Blind Faith by Ben Elton

Read: 19 December, 2008

Throughout my reading of this book, I kept thinking of the classics of dystopian fiction such as Brave New World, 1984, and Fahrenheit 451. In the end, that’s exactly where this book lost its points for me. The televisions that cover every wall, the underground railroad for books, the total saturation of society with sex, food, and entertainment, etc. All of it was lifted directly from the exemplars of the genre. The only difference was that when Huxley, Orwell, and Bradbury wrote their novels, their visions were prophetic in a way. Elton’s novel, on the other hand, merely took much of the world as it is and changed the names (FaceBook becomes Face Space, YouTube becomes MyTube or just Tube).

All this might have been forgiven if the characters had been better fleshed out. Instead, Trafford is merely a modern man stuck in a totally different world with little explanation for why he thinks as he does. In his conversations with others (particularly Cassius and Sandra Dee), he comes off as either pathetic or overly dramatic. This might have worked had it been clearer that many felt as he did but were, like him, too afraid to show it. It might have worked if we could see him incorporating bits of media into his speech so that we can, at least, know that the reason he makes such dramatic speeches is simply that this is how he has learned to talk. Instead, we just have a thoroughly modern character who regresses into the role of a babbling idiot when he meets like-minded people, and then suddenly takes on this obnoxious and self-important attitude when he decides he has a “mission.” It all reeked of Hollywood.

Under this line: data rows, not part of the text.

-- A's row loop for one word: conditional accumulation row by row = one insert of the total.
theorem row_loop_eq (matrix : List String) (w : String) (occf : String → Int)
    (hnn : ∀ r, 0 ≤ occf r) :
    ∀ (d : PySem.Dict String Int),
      matrix.foldl (fun d r =>
        if occf r > 0 then d.insert w (d.getD w 0 + occf r) else d) d =
      (if (matrix.map occf).sum > 0 then
        d.insert w (d.getD w 0 + (matrix.map occf).sum) else d) := by
  induction matrix with
  | nil => intro d; simp
  | cons r rs ih =>
    intro d
    simp only [List.foldl_cons, List.map_cons, List.sum_cons]
    have hS : 0 ≤ (rs.map occf).sum := List.sum_nonneg (by
      intro x hx
      obtain ⟨r', _, rfl⟩ := List.mem_map.mp hx
      exact hnn r')
    by_cases hr : occf r > 0
    · rw [if_pos hr, ih (d.insert w (d.getD w 0 + occf r))]
      rw [PySem.Dict.getD_insert_self, PySem.Dict.insert_insert_self]
      by_cases hS' : (rs.map occf).sum > 0
      · rw [if_pos hS', if_pos (by omega), add_assoc]
      · have h0 : (rs.map occf).sum = 0 := by omega
        rw [if_neg hS', h0, if_pos (by omega), add_zero]
    · have h0 : occf r = 0 := le_antisymm (by omega) (hnn r)
      rw [if_neg hr, ih d, h0, zero_add]

-- A's whole-matrix total for a pattern k is B's counter lookup at k
theorem total_eq_counter (rows : List String) (k : List Char) (lengths : List Nat)
    (hmem : k.length ∈ lengths) (hnd : lengths.Nodup) :
    (rows.map (fun r => substrOccGo r.toList k 0 0)).sum =
      (alt_substring_counter rows lengths).getD k 0 := by
  rw [counter_getD rows k lengths hmem hnd,
    List.map_congr_left (fun r _ => substr_count r.toList k), Nat.cast_list_sum, List.map_map]
  rfl

-- the per-direction dictionaries agree
theorem dict_eq (rows : List String) (word_list : List String) (rev : Bool) :
    get_word_to_count rows word_list rev =
      alt_direction_counts
        (alt_substring_counter rows
          (word_list.foldl (fun s word => PySem.Set.add s word.toList.length) PySem.Set.empty))
        word_list rev := by
  have hlen : word_list.foldl (fun s word => PySem.Set.add s word.toList.length) PySem.Set.empty =
      PySem.Set.ofList (word_list.map (fun w => w.toList.length)) := by
    rw [← PySem.Set.update_map_eq_foldl_add, PySem.Set.update_empty]
  set lengths := word_list.foldl (fun s word => PySem.Set.add s word.toList.length) PySem.Set.empty
    with hlengths
  have hnd : lengths.Nodup := by rw [hlen]; exact PySem.Set.nodup_ofList _
  have hmem : ∀ w ∈ word_list, w.toList.length ∈ lengths := by
    intro w hw
    rw [hlen]
    exact (PySem.Set.mem_ofList _ _).mpr (List.mem_map_of_mem hw)
  unfold get_word_to_count alt_direction_counts
  apply PySem.List.foldl_congr_mem
  intro acc word hword
  cases rev with
  | false =>
    simp only [Bool.false_eq_true, if_false]
    have hocc : ∀ r : String, (0 : Int) + substr_occurrences r word =
        substrOccGo r.toList word.toList 0 0 := by
      intro r; rw [zero_add]; rfl
    rw [row_loop_eq rows word (fun r => 0 + substr_occurrences r word)
      (fun r => by
        show (0 : Int) ≤ 0 + substr_occurrences r word
        rw [hocc r, substr_count]; exact Int.natCast_nonneg _) acc]
    have hmap : (rows.map (fun r => (0 : Int) + substr_occurrences r word)).sum =
        (alt_substring_counter rows lengths).getD word.toList 0 := by
      rw [List.map_congr_left (fun r _ => hocc r)]
      exact total_eq_counter rows word.toList lengths (hmem word hword) hnd
    rw [hmap]
  | true =>
    simp only [if_true]
    have hocc : ∀ r : String, (0 : Int) + substr_occurrences r
        ((PySem.Str.slice? word none none (-1)).getD word) =
        substrOccGo r.toList word.toList.reverse 0 0 := by
      intro r
      rw [zero_add, PySem.Str.slice?_none_none_neg_one, Option.getD_some]
      unfold substr_occurrences
      congr 1
      simp
    rw [row_loop_eq rows word (fun r => 0 + substr_occurrences r
        ((PySem.Str.slice? word none none (-1)).getD word))
      (fun r => by
        show (0 : Int) ≤ 0 + substr_occurrences r ((PySem.Str.slice? word none none (-1)).getD word)
        rw [hocc r, substr_count]; exact Int.natCast_nonneg _) acc]
    have hmap : (rows.map (fun r => (0 : Int) + substr_occurrences r
        ((PySem.Str.slice? word none none (-1)).getD word))).sum =
        (alt_substring_counter rows lengths).getD word.toList.reverse 0 := by
      rw [List.map_congr_left (fun r _ => hocc r)]
      exact total_eq_counter rows word.toList.reverse lengths
        (by rw [List.length_reverse]; exact hmem word hword) hnd
    rw [hmap]
-- pv_equiv track=rewrite | github.com/zhangyl4/EyeWO | estp_gen/ego4d/video_caption_scene.py | segment_video
-- ===== SOURCE A (Python) =====
-- def segment_video(anomaly_frames, total_frames, window_len = 10, min_anomalies = 4):
--     # 将异常帧列表去重并排序
--     anomaly_frames = sorted(set(anomaly_frames))
--     # 创建候选帧列表，包括0,所有异常帧,和total_frames
--     candidate_frames = sorted(set([0] + anomaly_frames + [total_frames]))
--     segments = []
--     i = 0
--     n = len(candidate_frames)
--     while i < n:
--         start = candidate_frames[i]
--         end = start
--         # 尝试扩展end到下一个候选帧，直到满足条件
--         j = i + 1
--         while j < n:
--             end = candidate_frames[j]
--             # 计算分段长度
--             length = end - start + 1
--             # 计算内部异常帧数量
--             anomalies_in_segment = sum(1 for frame in anomaly_frames if start <= frame <= end)
--             # 检查是否满足条件
--             if length > window_len or anomalies_in_segment >= min_anomalies:
--                 # 记录这个分段
--                 segments.append((start, end))
--                 i = j
--                 break
--             j += 1
--         else:
--             if start < total_frames:
--                 segments.append((start, total_frames))
--             break
--     return segments
-- ===== SOURCE B (Python) =====
-- def segment_video(anomaly_frames, total_frames, window_len=10, min_anomalies=4):
--     # One forward pass: two running pointers into the sorted anomaly list
--     # replace A's full rescan of anomaly_frames at every candidate end.
--     a = sorted(set(anomaly_frames))
--     cand = sorted(set([0] + a + [total_frames]))
--     n = len(cand)
--     m = len(a)
--     segments = []
--     start = cand[0]
--     lo = 0                      # number of anomalies strictly below start
--     while lo < m and a[lo] < start:
--         lo += 1
--     p = lo                      # number of anomalies <= current end
--     j = 1
--     while j < n:
--         end = cand[j]
--         while p < m and a[p] <= end:
--             p += 1
--         if end - start + 1 > window_len or p - lo >= min_anomalies:
--             segments.append((start, end))
--             start = end
--             while lo < m and a[lo] < end:
--                 lo += 1
--         j += 1
--     if start < total_frames:
--         segments.append((start, total_frames))
--     return segments
-- ===== Notes on version B (the rewrite author's own statement) =====
-- stated objective: faster
-- what changed: Replaces A's nested rescan of all anomaly frames for every candidate segment end by a single forward pass over the candidate frames with two monotone pointers into the sorted anomaly list (counts below start and up to end), so the per-end O(m) count becomes amortized O(1).
import Mathlib
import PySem

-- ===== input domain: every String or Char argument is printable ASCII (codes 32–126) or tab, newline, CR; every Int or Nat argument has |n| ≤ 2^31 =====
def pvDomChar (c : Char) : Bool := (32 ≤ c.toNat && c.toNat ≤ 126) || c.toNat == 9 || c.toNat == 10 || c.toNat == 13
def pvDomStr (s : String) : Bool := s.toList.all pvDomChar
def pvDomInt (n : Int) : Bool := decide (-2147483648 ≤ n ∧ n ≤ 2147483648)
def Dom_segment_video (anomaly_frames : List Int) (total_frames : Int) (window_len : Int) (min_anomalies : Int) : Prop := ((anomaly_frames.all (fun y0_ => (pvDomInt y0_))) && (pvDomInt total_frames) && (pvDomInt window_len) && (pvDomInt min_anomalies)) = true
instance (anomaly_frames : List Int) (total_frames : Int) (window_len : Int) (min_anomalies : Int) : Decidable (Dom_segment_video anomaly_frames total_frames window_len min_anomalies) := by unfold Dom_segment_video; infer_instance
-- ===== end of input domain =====

-- B replaces A's rescan of all anomaly frames at every candidate segment end by one
-- forward pass with two monotone pointers into the sorted anomaly list (objective: faster).

-- ===== PORT A =====
-- All while-loops below are ported with an explicit iteration-count argument ('fuel')
-- always called with enough fuel for the loop bound, so each port computes exactly
-- what its Python loop computes.

-- sum(1 for frame in anomaly_frames if start <= frame <= end)
def pvCountA (a : List Int) (s e : Int) : Int :=
  a.foldl (fun acc f => if s ≤ f ∧ f ≤ e then acc + 1 else acc) 0

-- inner 'while j < n' loop: first j (scanning upward) whose candidate closes a segment
def pvInnerA (cand a : List Int) (wl ma start : Int) : Nat → Nat → Option (Nat × Int)
  | 0, _ => none
  | fuel + 1, j =>
    if h : j < cand.length then
      let e := cand[j]
      if e - start + 1 > wl ∨ pvCountA a start e ≥ ma then some (j, e)
      else pvInnerA cand a wl ma start fuel (j + 1)
    else none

Compare this to Winston Smith who, despite his doubt, remained thoroughly a man of his time. Or compare it to John of Brave New World who at least had a good reason for being an outsider and a surrogate for the reader.

All in all, I found it to be a bit of an ego-stroke – a vehicle for ideas that are finding themselves increasingly in poor favour. All the atheist and scientific talking points were puppetted out by the various characters, which is all well and good. I would have liked a better setting for such gems, but this is what I got instead. Worth a read, but don’t expect too much.